EXERCISE DETAILS — Lines before the one containing "k != ord(s[2])" are excluded; retype that line and all remaining lines of the material exactly.

DATA LISTING Block Start

-- pv_equiv track=rewrite | github.com/Matteo-Candi/Master-Thesis | benchmark/Python_formatted.py | calculate
-- ===== SOURCE A (Python) =====
-- def calculate(s):
--     ans = 6
--     for i in range(10):
--         for j in range(10):
--             for k in range(10):
--                 for l in range(10):
--                     for m in range(10):
--                         for n in range(10):
--                             if i + j + k == l + m + n:
--                                 c = 0
--                                 if i != ord(s[0]) - ord('0'):
--                                     c += 1
--                                 if j != ord(s[1]) - ord('0'):
--                                     c += 1
--                                 if k != ord(s[2]) - ord('0'):
--                                     c += 1
--                                 if l != ord(s[3]) - ord('0'):
--                                     c += 1
--                                 if m != ord(s[4]) - ord('0'):
--                                     c += 1
--                                 if n != ord(s[5]) - ord('0'):
--                                     c += 1
--                                 if c < ans:
--                                     ans = c
--     return ans
-- ===== SOURCE B (Python) =====
-- def calculate(s):
--     def step(dp, d):
--         ndp = []
--         for t in range(28):
--             best = 7
--             for x in range(10):
--                 if t - x >= 0:
--                     v = dp[t - x] + (1 if x != d else 0)
--                     if v < best:
--                         best = v
--             ndp.append(best)
--         return ndp
--
--     def side(a, b, c):
--         dp = [0 if t == 0 else 7 for t in range(28)]
--         dp = step(dp, a)
--         dp = step(dp, b)
--         dp = step(dp, c)
--         return dp
--
--     def g(i):
--         return ord(s[i]) - ord('0')
--
--     left = side(g(0), g(1), g(2))
--     right = side(g(3), g(4), g(5))
--     ans = left[0] + right[0]
--     for t in range(1, 28):
--         if left[t] + right[t] < ans:
--             ans = left[t] + right[t]
--     return ans
-- ===== Notes on version B (the rewrite author's own statement) =====
-- stated objective: faster
-- what changed: replaced the 10^6 brute-force enumeration of all six-digit tuples by a per-half dynamic program that computes the minimum number of changes to reach each digit-sum 0..27 and then combines the two 28-entry tables
import Mathlib
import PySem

DATA LISTING Block End

EXPECTED ANSWER —
--                                 if k != ord(s[2]) - ord('0'):
--                                     c += 1
--                                 if l != ord(s[3]) - ord('0'):
--                                     c += 1
--                                 if m != ord(s[4]) - ord('0'):
--                                     c += 1
--                                 if n != ord(s[5]) - ord('0'):
--                                     c += 1
--                                 if c < ans:
--                                     ans = c
--     return ans
-- ===== SOURCE B (Python) =====
-- def calculate(s):
--     def step(dp, d):
--         ndp = []
--         for t in range(28):
--             best = 7
--             for x in range(10):
--                 if t - x >= 0:
--                     v = dp[t - x] + (1 if x != d else 0)
--                     if v < best:
--                         best = v
--             ndp.append(best)
--         return ndp
--
--     def side(a, b, c):
--         dp = [0 if t == 0 else 7 for t in range(28)]
--         dp = step(dp, a)
--         dp = step(dp, b)
--         dp = step(dp, c)
--         return dp
--
--     def g(i):
--         return ord(s[i]) - ord('0')
--
--     left = side(g(0), g(1), g(2))
--     right = side(g(3), g(4), g(5))
--     ans = left[0] + right[0]
--     for t in range(1, 28):
--         if left[t] + right[t] < ans:
--             ans = left[t] + right[t]
--     return ans
-- ===== Notes on version B (the rewrite author's own statement) =====
-- stated objective: faster
-- what changed: replaced the 10^6 brute-force enumeration of all six-digit tuples by a per-half dynamic program that computes the minimum number of changes to reach each digit-sum 0..27 and then combines the two 28-entry tables
import Mathlib
import PySem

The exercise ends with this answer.